Consumer Food Price Inflation stood at 8.3% in January, a tad below the 9.5% mark of December, but still sharply above October’s 6.6% pace when retail inflation was at 4.87%.
Inflation “may not drop further from these [5.1%] levels in February, as per high frequency vegetables price data so far”, HSBC economists Aayushi Chaudhary and Pranjul Bhandari said, noting that prices of vegetables and other food items have held firm through the first ten days of this month.
World
Talks open in Cairo for truce in Gaza (Page no. 16)

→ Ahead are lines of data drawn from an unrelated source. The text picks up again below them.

-- pv_equiv track=rewrite | github.com/ibragim077/test | laba 12/main.py | get_leader_string
-- ===== SOURCE A (Python) =====
-- def get_leader_string(steps: int) -> str:
--     result = ""
--     for i in range(steps + 1):
--         str = ""
--         for j in range(steps - i):
--             str += ' '
--         for j in range(i):
--             str += '#'
--         result += str + '\n'
--     return result
-- ===== SOURCE B (Python) =====
-- def get_leader_string(steps: int) -> str:
--     if steps < 0:
--         return ""
--     buf = [' '] * steps
--     lines = []
--     for i in range(steps + 1):
--         lines.append(''.join(buf) + '\n')
--         if i < steps:
--             buf[steps - 1 - i] = '#'
--     return ''.join(lines)
-- ===== Notes on version B (the rewrite author's own statement) =====
-- stated objective: alternative
-- what changed: Replaces A's two inner character-by-character counting loops per line with one incrementally mutated char buffer (flip one space to '#' per iteration), collecting lines in a list and joining once instead of repeated string concatenation.
import Mathlib
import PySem

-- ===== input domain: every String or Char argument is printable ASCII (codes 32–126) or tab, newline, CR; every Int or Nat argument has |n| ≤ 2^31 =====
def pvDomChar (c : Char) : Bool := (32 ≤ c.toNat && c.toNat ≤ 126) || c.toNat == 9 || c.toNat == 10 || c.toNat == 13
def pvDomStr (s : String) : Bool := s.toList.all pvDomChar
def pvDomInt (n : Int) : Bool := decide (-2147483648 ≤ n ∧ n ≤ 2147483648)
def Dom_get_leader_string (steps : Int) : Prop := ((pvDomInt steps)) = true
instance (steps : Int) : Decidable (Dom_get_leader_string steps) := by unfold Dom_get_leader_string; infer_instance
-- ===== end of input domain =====

-- B replaces A's per-line inner counting loops by one incrementally mutated
-- character buffer (flip one space to '#' per iteration) joined once at the end.


-- ===== PORT A =====
def get_leader_string (steps : Int) : String :=
  (PySem.List.pyRange 0 (steps + 1) 1).foldl (fun result i =>
    let s := (PySem.List.pyRange 0 (steps - i) 1).foldl (fun s _ => s ++ " ") ""
    let s := (PySem.List.pyRange 0 i 1).foldl (fun s _ => s ++ "#") s
    result ++ (s ++ "\n")) ""

-- ===== PORT B =====
def get_leader_string_alt (steps : Int) : String :=
  if steps < 0 then "" else
    let st := (PySem.List.pyRange 0 (steps + 1) 1).foldl
      (fun (st : List Char × List String) i =>
        let lines := st.2 ++ [String.ofList st.1 ++ "\n"]
        let buf := if i < steps then st.1.set (steps - 1 - i).toNat '#' else st.1
        (buf, lines))
      (List.replicate steps.toNat ' ', [])
    String.join st.2

-- ===== PRECONDITION & SPEC =====
def Spec_get_leader_string (steps : Int) (out : String) : Prop := out = get_leader_string_alt steps
instance (steps : Int) (out : String) : Decidable (Spec_get_leader_string steps out) := by unfold Spec_get_leader_string; infer_instance

-- ===== CLAIM (what is proved, stated in full; the proofs are below) =====
def Claim_equal_get_leader_string : Prop := ∀ (steps : Int), Dom_get_leader_string steps → Spec_get_leader_string steps (get_leader_string steps)

-- ===== LEMMAS AND PROOFS =====

-- reference: line i of an n-step ladder, as a char list
def pvLine (n i : Nat) : List Char := List.replicate (n - i) ' ' ++ List.replicate i '#' ++ ['\n']

theorem pv_foldl_toList (l : List String) (s : String) :
    (l.foldl (· ++ ·) s).toList = s.toList ++ (l.map String.toList).flatten := by
  induction l generalizing s with
  | nil => simp
  | cons h t ih => simp [ih]

theorem pv_toList_join (l : List String) :
    (String.join l).toList = (l.map String.toList).flatten := by
  rw [show String.join l = l.foldl (· ++ ·) "" from rfl, pv_foldl_toList]
  simp

-- appending one constant character m times
theorem pv_foldl_const {α : Type} (l : List α) (c : String) (s : String) :
    (l.foldl (fun s _ => s ++ c) s).toList = s.toList ++ (List.replicate l.length c.toList).flatten := by
  induction l generalizing s with
  | nil => simp
  | cons h t ih => simp [ih, List.replicate_succ]

-- outer A-loop: accumulating string append is a join
theorem pv_foldl_lines {α : Type} (l : List α) (g : α → String) (s : String) :
    (l.foldl (fun r i => r ++ g i) s).toList = s.toList ++ (l.map fun i => (g i).toList).flatten := by
  induction l generalizing s with
  | nil => simp
  | cons h t ih => simp [ih]

theorem pyRange_nat (n : Nat) : PySem.List.pyRange 0 ((n:Int)+1) 1 = (List.range (n+1)).map (fun k : Nat => (k : Int)) := by
  rw [PySem.List.pyRange_one]
  have h : (((n:Int)+1) - 0).toNat = n + 1 := by omega
  rw [h]
  simp only [zero_add]

theorem pv_A_char (n : Nat) :
    (get_leader_string (n : Int)).toList = ((List.range (n + 1)).map (pvLine n)).flatten := by
  unfold get_leader_string
  rw [pyRange_nat, List.foldl_map, pv_foldl_lines]
  simp only [String.toList_empty, List.nil_append]
  congr 1
  apply List.map_congr_left
  intro k hk
  rw [List.mem_range] at hk
  rw [String.toList_append, pv_foldl_const, pv_foldl_const]
  simp only [String.toList_empty, List.nil_append, PySem.List.length_pyRange_one]
  have h1 : (((n:Int) - (k:Int)) - 0).toNat = n - k := by omega
  have h2 : (((k:Int)) - 0).toNat = k := by omega
  rw [h1, h2]
  simp [pvLine]

theorem pv_set_rep (a b : Nat) (ha : 0 < a) :
    (List.replicate a ' ' ++ List.replicate b '#').set (a - 1) '#'
    = List.replicate (a - 1) ' ' ++ List.replicate (b + 1) '#' := by
  obtain ⟨a', rfl⟩ : ∃ a', a = a' + 1 := ⟨a - 1, by omega⟩
  rw [List.replicate_succ']
  simp [List.replicate_succ]

theorem pv_B_inv (n m : Nat) (hm : m ≤ n + 1) :
    ((PySem.List.pyRange 0 (m : Int) 1).foldl
      (fun (st : List Char × List String) i =>
        let lines := st.2 ++ [String.ofList st.1 ++ "\n"]
        let buf := if i < (n:Int) then st.1.set ((n:Int) - 1 - i).toNat '#' else st.1
        (buf, lines))
      (List.replicate n ' ', []))
    = (List.replicate (n - m) ' ' ++ List.replicate (min m n) '#',
       (List.range m).map (fun i => String.ofList (List.replicate (n - i) ' ' ++ List.replicate i '#') ++ "\n")) := by
  induction m with
  | zero =>
    rw [PySem.List.pyRange_one_eq_nil (by omega)]
    simp
  | succ m ih =>
    have hc : ((m + 1 : Nat) : Int) = (m : Int) + 1 := by push_cast; ring
    rw [hc, PySem.List.pyRange_one_succ_right (by omega), List.foldl_append, ih (by omega)]
    simp only [List.foldl_cons, List.foldl_nil]
    by_cases hmn : m < n
    · have hmin : min m n = m := by omega
      have hmin' : min (m + 1) n = m + 1 := by omega
      have hidx : ((n:Int) - 1 - (m:Int)).toNat = (n - m) - 1 := by omega
      rw [if_pos (by exact_mod_cast hmn)]
      simp only [hmin, hmin', hidx]
      rw [Prod.mk.injEq]
      refine ⟨?_, ?_⟩
      · rw [pv_set_rep (n - m) m (by omega)]
        have he : n - m - 1 = n - (m + 1) := by omega
        rw [he]
      · rw [List.range_succ]
        simp
    · have hm' : m = n := by omega
      subst hm'
      rw [if_neg (by omega)]
      simp only [Nat.sub_self, List.replicate_zero, List.nil_append, Nat.min_self]
      rw [Prod.mk.injEq]
      refine ⟨?_, ?_⟩
      · have : min (m + 1) m = m := by omega
        rw [this]
        have : m - (m + 1) = 0 := by omega
        rw [this]
        simp
      · rw [List.range_succ]
        simp

theorem pv_B_char (n : Nat) :
    (get_leader_string_alt (n : Int)).toList = ((List.range (n + 1)).map (pvLine n)).flatten := by
  unfold get_leader_string_alt
  rw [if_neg (by omega)]
  have ht : (n : Int).toNat = n := by omega
  have hc : ((n : Int) + 1) = (((n + 1 : Nat)) : Int) := by push_cast; ring
  rw [ht, hc, pv_B_inv n (n + 1) (by omega)]
  rw [pv_toList_join, List.map_map]
  congr 1
  apply List.map_congr_left
  intro k hk
  simp [pvLine]

theorem pv_neg (steps : Int) (h : steps < 0) :
    get_leader_string steps = get_leader_string_alt steps := by
  unfold get_leader_string get_leader_string_alt
  rw [PySem.List.pyRange_one_eq_nil (by omega), if_pos h]
  simp

-- ===== VERDICT (by name: the statement is the Claim_ definition above) =====
theorem get_leader_string_spec : Claim_equal_get_leader_string := by
  intro steps _
  unfold Spec_get_leader_string
  rcases lt_or_ge steps 0 with h | h
  · exact pv_neg steps h
  · obtain ⟨n, rfl⟩ := Int.eq_ofNat_of_zero_le h
    exact String.ext ((pv_A_char n).trans (pv_B_char n).symm)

(GS Paper 2, International Relation)
Officials from the U.S., Egypt, Israel and Qatar were meeting in Cairo to try to agree a truce in Gaza as international calls grew for Israel to hold back on its planned assault on the Palestinian enclave's southern city of Rafah.
More than one million displaced civilians are crammed into Rafah, many living in camps and makeshift shelters, having fled to there from Israeli bombardments in other areas of Gaza during more than four months of warfare.

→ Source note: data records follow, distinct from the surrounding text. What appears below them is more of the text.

-- pv_equiv track=rewrite | github.com/Tanumoy25/Tanumoy25 | MonkeyMarketPart2.py | find_best_sequence
-- ===== SOURCE A (Python) =====
-- def find_best_sequence(prices):
--     """
--     This function finds the sequence of four consecutive price changes
--     that maximizes the sum of the prices where the monkey would sell.
--     """
--     # Calculate the price changes
--     price_changes = [prices[i + 1] - prices[i] for i in range(len(prices) - 1)]
--
--     max_bananas = 0
--     best_sequence = None
--
--     # We need to check all possible sequences of 4 price changes
--     for i in range(len(price_changes) - 3):  # Stop 3 steps before the end
--         # Extract the 4 consecutive changes starting from index i
--         sequence = tuple(price_changes[i:i + 4])
--
--         # Now look for the first occurrence of this sequence in the prices
--         for j in range(i + 4, len(price_changes)):
--             # If we find a matching sequence, the monkey will sell at the price at the end of the sequence
--             if tuple(price_changes[j-3:j+1]) == sequence:
--                 max_bananas += prices[j]  # Add the price at the end of the sequence where the monkey sells
--                 break
--
--     return max_bananas
-- ===== SOURCE B (Python) =====
-- def find_best_sequence(prices):
--     # One forward pass: window k has a matching earlier window i iff k is the
--     # FIRST later recurrence for that i, so summing prices[k+3] over windows
--     # already seen equals A's per-i first-match sum.
--     price_changes = [b - a for a, b in zip(prices, prices[1:])]
--     seen = set()
--     total = 0
--     for k in range(len(price_changes) - 3):
--         w = tuple(price_changes[k:k + 4])
--         if w in seen:
--             total += prices[k + 3]
--         seen.add(w)
--     return total
-- ===== Notes on version B (the rewrite author's own statement) =====
-- stated objective: faster
-- what changed: A rescans the rest of the change list for each 4-change window (nested loops); B makes a single forward pass with a set of already-seen windows, adding prices[k+3] exactly when window k recurred, which equals A's per-window first-later-match sum.
import Mathlib
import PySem

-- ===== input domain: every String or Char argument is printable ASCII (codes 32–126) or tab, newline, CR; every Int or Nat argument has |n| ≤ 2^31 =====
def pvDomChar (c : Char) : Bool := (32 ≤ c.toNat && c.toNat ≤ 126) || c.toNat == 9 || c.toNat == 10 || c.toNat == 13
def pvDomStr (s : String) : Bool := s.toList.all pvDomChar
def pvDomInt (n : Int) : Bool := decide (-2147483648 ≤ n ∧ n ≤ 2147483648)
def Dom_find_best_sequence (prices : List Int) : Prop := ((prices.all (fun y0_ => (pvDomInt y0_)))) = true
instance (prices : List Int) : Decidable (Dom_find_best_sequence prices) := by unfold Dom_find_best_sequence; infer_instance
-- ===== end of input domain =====

-- B replaces A's per-window forward rescan by one pass with a set of already-seen
-- 4-change windows: window k contributes prices[k+3] iff it occurred before, which
-- is exactly A's "first later recurrence" sum (proved below).

-- ===== PORT A =====
-- inner `for j in range(i+4, len(price_changes)): if …: max_bananas += prices[j]; break`
def pyInnerA (pc prices seq : List Int) : List Int → Int → Int
  | [], acc => acc
  | j :: rest, acc =>
      if PySem.List.slice pc (some (j - 3)) (some (j + 1)) == seq then
        acc + PySem.List.pyGetD prices j 0   -- this index is always in range when reached
      else pyInnerA pc prices seq rest acc

def find_best_sequence (prices : List Int) : Int :=
  let price_changes := (PySem.List.pyRange 0 (PySem.List.len prices - 1) 1).map
      (fun i => PySem.List.pyGetD prices (i + 1) 0 - PySem.List.pyGetD prices i 0)
  -- `best_sequence = None` is never reassigned nor read in A: omitted
  (PySem.List.pyRange 0 (PySem.List.len price_changes - 3) 1).foldl
    (fun acc i =>
      pyInnerA price_changes prices
        (PySem.List.slice price_changes (some i) (some (i + 4)))
        (PySem.List.pyRange (i + 4) (PySem.List.len price_changes) 1) acc)
    0

-- ===== PORT B =====
def find_best_sequence_alt (prices : List Int) : Int :=
  let price_changes := (prices.zip (PySem.List.slice prices (some 1) none)).map
      (fun p => p.2 - p.1)
  ((PySem.List.pyRange 0 (PySem.List.len price_changes - 3) 1).foldl
    (fun (st : PySem.Set (List Int) × Int) k =>
      let w := PySem.List.slice price_changes (some k) (some (k + 4))
      (PySem.Set.add st.1 w,
       if PySem.Set.contains st.1 w then st.2 + PySem.List.pyGetD prices (k + 3) 0 else st.2))
    (PySem.Set.empty, 0)).2

-- ===== PRECONDITION & SPEC =====
def Spec_find_best_sequence (prices : List Int) (out : Int) : Prop := out = find_best_sequence_alt prices
instance (prices : List Int) (out : Int) : Decidable (Spec_find_best_sequence prices out) := by unfold Spec_find_best_sequence; infer_instance

-- ===== CLAIM (what is proved, stated in full; the proofs are below) =====
def Claim_equal_find_best_sequence : Prop := ∀ (prices : List Int), Dom_find_best_sequence prices → Spec_find_best_sequence prices (find_best_sequence prices)

-- ===== LEMMAS AND PROOFS =====

-- the price-change list both programs build
def pvDiffs (prices : List Int) : List Int := (prices.zip prices.tail).map (fun p => p.2 - p.1)
-- the 4-change window starting at k
def pvW (pc : List Int) (k : Nat) : List Int := (pc.drop k).take 4
-- the price the monkey sells at when a match ends at window k
def pvWt (prices : List Int) (k : Nat) : Int := prices.getD (k + 3) 0
-- first k' in [k, k+cnt) whose window equals seq
def pvFind (pc seq : List Int) : Nat → Nat → Option Nat
  | _, 0 => none
  | k, cnt + 1 => if pvW pc k = seq then some k else pvFind pc seq (k + 1) cnt
-- A's contribution for outer index i (its search runs over k' ∈ [i+1, N))
def pvGA (pc prices : List Int) (N i : Nat) : Int :=
  match pvFind pc (pvW pc i) (i + 1) (N - (i + 1)) with
  | some k => pvWt prices k
  | none => 0
-- B's contribution for window k
def pvBT (pc prices : List Int) (k : Nat) : Int :=
  if pvW pc k ∈ (List.range k).map (pvW pc) then pvWt prices k else 0
-- the matching matrix: c i k ≠ 0 iff k is i's FIRST later equal window
def pvC (pc prices : List Int) (N i k : Nat) : Int :=
  if i < k ∧ k < N ∧ pvW pc k = pvW pc i ∧ (∀ j < k, i < j → pvW pc j ≠ pvW pc i)
  then pvWt prices k else 0

theorem pvA_pc (prices : List Int) :
    (PySem.List.pyRange 0 (PySem.List.len prices - 1) 1).map
      (fun i => PySem.List.pyGetD prices (i + 1) 0 - PySem.List.pyGetD prices i 0)
      = pvDiffs prices := by
  rw [PySem.List.pyRange_one, List.map_map]
  have hL : ((PySem.List.len prices - 1) - 0).toNat = prices.length - 1 := by
    simp [PySem.List.len_eq]
  rw [hL]
  apply List.ext_getElem
  · simp [pvDiffs]
  · intro t h1 h2
    simp only [List.getElem_map, List.getElem_range, Function.comp_apply, pvDiffs,
      List.getElem_zip]
    have ht : t < prices.length - 1 := by simpa using h1
    have : ((0 : Int) + (t : Nat) + 1) = ((t + 1 : Nat) : Int) := by push_cast; ring
    rw [this]
    have : ((0 : Int) + (t : Nat)) = ((t : Nat) : Int) := by ring
    rw [this]
    rw [PySem.List.pyGetD_natCast, PySem.List.pyGetD_natCast]
    rw [List.getD_eq_getElem prices 0 (by omega), List.getD_eq_getElem prices 0 (by omega)]
    rw [List.getElem_tail]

Israel says it wants to flush out Hamas militants from hideouts in Rafah and free Israeli hostages being held there, and is making plans to evacuate trapped Palestinian civilians. But no plan has been forthcoming and aid agencies say the displaced have nowhere else to go in the shattered territory.

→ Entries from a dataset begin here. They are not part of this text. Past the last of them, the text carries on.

-- pv_equiv track=rewrite | github.com/Hossain-Anas/CSE422 | LAB-03/Minimax.py | minimax_mind_control
-- ===== SOURCE A (Python) =====
-- def minimax_mind_control(depth, nodeidx, max_player, val):
--     if depth == 0:
--         return val[nodeidx]
--
--     if max_player:
--         left_val = minimax_mind_control(depth-1, nodeidx*2, False, val)
--         right_val = minimax_mind_control(depth-1, nodeidx*2 + 1, False, val)
--
--         return max(left_val, right_val)
--
--     else:
--         left_val = minimax_mind_control(depth-1, nodeidx*2, True, val)
--         right_val = minimax_mind_control(depth-1, nodeidx*2 + 1, True, val)
--
--         # return min(left_val, right_val)
--         return max(left_val, right_val)
-- ===== SOURCE B (Python) =====
-- def minimax_mind_control(depth, nodeidx, max_player, val):
--     # max_player is irrelevant: both branches of A return max, so the result
--     # is the maximum of the 2**depth contiguous leaves of the subtree.
--     count = 2 ** depth
--     start = nodeidx * count
--     best = val[start]
--     for i in range(1, count):
--         x = val[start + i]
--         if x > best:
--             best = x
--     return best
-- ===== Notes on version B (the rewrite author's own statement) =====
-- stated objective: simpler
-- what changed: Replaces the binary recursion (which ignores max_player since both branches take max) by a single linear loop taking the running max over the contiguous leaf range starting at nodeidx*2**depth, with explicit indexing so IndexError behaviour is preserved.
import Mathlib
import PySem

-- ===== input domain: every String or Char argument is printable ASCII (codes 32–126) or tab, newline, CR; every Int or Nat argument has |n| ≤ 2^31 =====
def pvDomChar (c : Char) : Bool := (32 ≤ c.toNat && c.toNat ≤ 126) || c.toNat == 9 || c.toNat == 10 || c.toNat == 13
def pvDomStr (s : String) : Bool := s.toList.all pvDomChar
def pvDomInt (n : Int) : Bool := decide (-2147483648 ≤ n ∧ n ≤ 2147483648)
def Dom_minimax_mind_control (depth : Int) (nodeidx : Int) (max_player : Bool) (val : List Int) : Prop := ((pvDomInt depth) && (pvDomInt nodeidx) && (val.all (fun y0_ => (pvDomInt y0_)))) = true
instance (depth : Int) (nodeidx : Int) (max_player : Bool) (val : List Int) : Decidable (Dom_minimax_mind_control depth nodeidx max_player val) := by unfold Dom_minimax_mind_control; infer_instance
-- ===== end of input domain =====

-- B: one flat loop taking the running max over the 2**depth contiguous leaves (A's max_player
-- flag is irrelevant since both branches take max), instead of A's binary recursion.

-- ===== PORT A =====
-- recursion on the fuel depth.toNat; Pre_ requires 0 ≤ depth (Python recurses forever on depth < 0)
def pvGoA (val : List Int) : Nat → Int → Bool → Int
  | 0, idx, _ => PySem.List.pyGetD val idx 0
  | n+1, idx, mp =>
    if mp then
      let left_val := pvGoA val n (idx*2) false
      let right_val := pvGoA val n (idx*2 + 1) false
      max left_val right_val
    else
      let left_val := pvGoA val n (idx*2) true
      let right_val := pvGoA val n (idx*2 + 1) true
      max left_val right_val

def minimax_mind_control (depth : Int) (nodeidx : Int) (max_player : Bool) (val : List Int) : Int :=
  pvGoA val depth.toNat nodeidx max_player

-- ===== PORT B =====
def minimax_mind_control_alt (depth : Int) (nodeidx : Int) (max_player : Bool) (val : List Int) : Int :=
  let count : Int := 2 ^ depth.toNat
  let start : Int := nodeidx * count
  (PySem.List.pyRange 1 count 1).foldl
    (fun best i =>
      let x := PySem.List.pyGetD val (start + i) 0
      if x > best then x else best)
    (PySem.List.pyGetD val start 0)

-- ===== PRECONDITION & SPEC =====
-- Pre_ excludes exactly the inputs on which Python A does not return: depth < 0 (unbounded
-- recursion) and subtrees with a leaf index out of range (IndexError).  The leaves are the
-- contiguous indices nodeidx*2^depth .. nodeidx*2^depth + 2^depth - 1, all in range iff the two
-- bounds below hold; 'depth < 64' only keeps 2^depth computable and excludes no input A returns
-- on (with 2^64 leaves some leaf index is out of range of any list).
def Pre_minimax_mind_control (depth : Int) (nodeidx : Int) (max_player : Bool) (val : List Int) : Prop :=
  0 ≤ depth ∧ depth < 64 ∧
    -(val.length : Int) ≤ nodeidx * 2 ^ depth.toNat ∧
    nodeidx * 2 ^ depth.toNat + 2 ^ depth.toNat ≤ (val.length : Int)
instance (depth : Int) (nodeidx : Int) (max_player : Bool) (val : List Int) : Decidable (Pre_minimax_mind_control depth nodeidx max_player val) := by unfold Pre_minimax_mind_control; infer_instance

def pvWitness_minimax_mind_control : Int × Int × Bool × List Int := (2, 0, true, [1, 5, 3, 2])

def Spec_minimax_mind_control (depth : Int) (nodeidx : Int) (max_player : Bool) (val : List Int) (out : Int) : Prop := out = minimax_mind_control_alt depth nodeidx max_player val
instance (depth : Int) (nodeidx : Int) (max_player : Bool) (val : List Int) (out : Int) : Decidable (Spec_minimax_mind_control depth nodeidx max_player val out) := by unfold Spec_minimax_mind_control; infer_instance

-- ===== CLAIM (what is proved, stated in full; the proofs are below) =====
def Claim_equal_minimax_mind_control : Prop := ∀ (depth : Int) (nodeidx : Int) (max_player : Bool) (val : List Int), Dom_minimax_mind_control depth nodeidx max_player val → Pre_minimax_mind_control depth nodeidx max_player val → Spec_minimax_mind_control depth nodeidx max_player val (minimax_mind_control depth nodeidx max_player val)

-- ===== LEMMAS AND PROOFS =====

-- max of g s, g (s+1), …, g (s+n)
def pvFmax (g : Int → Int) (s : Int) : Nat → Int
  | 0 => g s
  | n+1 => max (pvFmax g s n) (g (s + ((n : Int) + 1)))

theorem pvFmax_split (g : Int → Int) (b a : Nat) (s : Int) :
    pvFmax g s (a + b + 1) = max (pvFmax g s a) (pvFmax g (s + a + 1) b) := by
  induction b generalizing a s with
  | zero => simp [pvFmax]; ring_nf
  | succ b ih =>
    have h : a + (b + 1) + 1 = (a + b + 1) + 1 := by omega
    rw [h]
    show max (pvFmax g s (a + b + 1)) _ = _
    rw [ih a s, max_assoc]
    congr 1
    show max (pvFmax g (s + ↑a + 1) b) (g (s + (↑(a + b + 1) + 1))) = _
    show _ = max (pvFmax g (s + ↑a + 1) b) (g (s + ↑a + 1 + (↑b + 1)))
    congr 2
    push_cast
    ring

theorem pvGoA_eq_fmax (val : List Int) (n : Nat) (idx : Int) (mp : Bool) :
    pvGoA val n idx mp = pvFmax (fun k => PySem.List.pyGetD val k 0) (idx * 2 ^ n) (2 ^ n - 1) := by
  induction n generalizing idx mp with
  | zero => cases mp <;> simp [pvGoA, pvFmax]
  | succ n ih =>
    have h1 : 1 ≤ 2 ^ n := Nat.one_le_two_pow
    have hsplit := pvFmax_split (fun k => PySem.List.pyGetD val k 0) (2 ^ n - 1) (2 ^ n - 1)
      (idx * 2 ^ (n + 1))
    have hcount : (2 ^ n - 1) + (2 ^ n - 1) + 1 = 2 ^ (n + 1) - 1 := by
      have : 2 ^ (n + 1) = 2 * 2 ^ n := by ring
      omega
    have hcast : ((2 ^ n - 1 : Nat) : Int) = (2 : Int) ^ n - 1 := by
      push_cast [h1]; ring
    have hs1 : idx * 2 * 2 ^ n = idx * 2 ^ (n + 1) := by ring
    have hs2 : (idx * 2 + 1) * 2 ^ n = idx * 2 ^ (n + 1) + ((2 : Int) ^ n - 1) + 1 := by ring
    cases mp <;>
      · show max (pvGoA val n (idx * 2) _) (pvGoA val n (idx * 2 + 1) _) = _
        rw [ih, ih]
        push_cast [hs1, hs2, ← hcast]
        rw [← hsplit, hcount]

theorem pvFoldB_eq_fmax (val : List Int) (start : Int) (c : Nat) :
    (PySem.List.pyRange 1 ((c : Int) + 1) 1).foldl
      (fun best i =>
        let x := PySem.List.pyGetD val (start + i) 0
        if x > best then x else best)
      (PySem.List.pyGetD val start 0) = pvFmax (fun k => PySem.List.pyGetD val k 0) start c := by
  induction c with
  | zero => simp [PySem.List.pyRange_one_eq_nil, pvFmax]
  | succ c ih =>
    have h : ((c + 1 : Nat) : Int) + 1 = ((c : Int) + 1) + 1 := by push_cast; ring
    rw [h, PySem.List.pyRange_one_succ_right (by omega), List.foldl_append, ih]
    show (fun best i =>
        let x := PySem.List.pyGetD val (start + i) 0
        if x > best then x else best) _ _ = _
    simp only [pvFmax]
    by_cases h' : PySem.List.pyGetD val (start + ((c : Int) + 1)) 0 >
        pvFmax (fun k => PySem.List.pyGetD val k 0) start c
    · simp [h', max_eq_right (le_of_lt h')]
    · simp [h', max_eq_left (not_lt.mp h')]

-- ===== VERDICT (by name: the statement is the Claim_ definition above) =====
theorem minimax_mind_control_spec : Claim_equal_minimax_mind_control := by
  intro depth nodeidx max_player val _ _
  unfold Spec_minimax_mind_control minimax_mind_control minimax_mind_control_alt
  have h1 : 1 ≤ 2 ^ depth.toNat := Nat.one_le_two_pow
  have hc : ((2 : Int) ^ depth.toNat) = ((2 ^ depth.toNat - 1 : Nat) : Int) + 1 := by
    push_cast [h1]; ring
  rw [pvGoA_eq_fmax]
  show _ = (PySem.List.pyRange 1 ((2 : Int) ^ depth.toNat) 1).foldl _ _
  rw [hc, pvFoldB_eq_fmax]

Israeli tanks shelled the eastern sector of Rafah overnight, causing waves of panic. Rafah neighbours Egypt but Cairo has made clear it will not allow a refugee exodus over the border.
Science
The untapped potential of stem cells in menstrual blood (Page no. 20)
(GS Paper 3, Science and Technology)
Roughly 20 years ago, a biologist named Caroline Gargett went in search of some remarkable cells in tissue that had been removed during hysterectomy surgeries.
The cells came from the endometrium, which lines the inside of the uterus. When Dr. Gargett cultured the cells in a petri dish, they looked like round clumps surrounded by a clear, pink medium.
But examining them with a microscope, she saw what she was looking for — two kinds of cells, one flat and roundish, the other elongated and tapered, with whisker-like protrusions.
Dr. Gargett strongly suspected that the cells were adult stem cells — rare, self-renewing cells, some of which can give rise to many different types of tissues.
She and other researchers had long hypothesised that the endometrium contained stem cells, given its remarkable capacity to regrow itself each month.
The tissue, which provides a site for an embryo to implant during pregnancy and is shed during menstruation, undergoes roughly 400 rounds of shedding and regrowth before a woman reaches menopause.
But although scientists had isolated adult stem cells from many other regenerating tissues — including bone marrow, the heart, and muscle — “no one had identified adult stem cells in endometrium,” Dr. Gargett says.
The role of X chromosome in auto-immune diseases (Page no. 20)
(GS Paper 3, Science and Technology)
In recent times several international celebrities have spoken up about their diagnosis and subsequent struggles with autoimmune diseases.
A majority of these celebrities are women. This bias is not just a fluke of nature but a reflection of a worldwide phenomenon.
A 2023 study by the University of Oxford stated that about 10% of the population they had studied had autoimmune diseases of which 13% were women and 7% were men.
The higher susceptibility of women to autoimmune diseases has puzzled researchers for decades. Several factors can cause autoimmune disease such as environmental factors, genetics, hormonal imbalance and lifestyle habits.
However, since women are more susceptible to these diseases, scientists previously thought that it could be related to sex hormones or faulty regulation of the X chromosome.
Now, a group of scientists have found a molecular coating that is found in half of the X chromosomes in women might be the reason behind this phenomenon.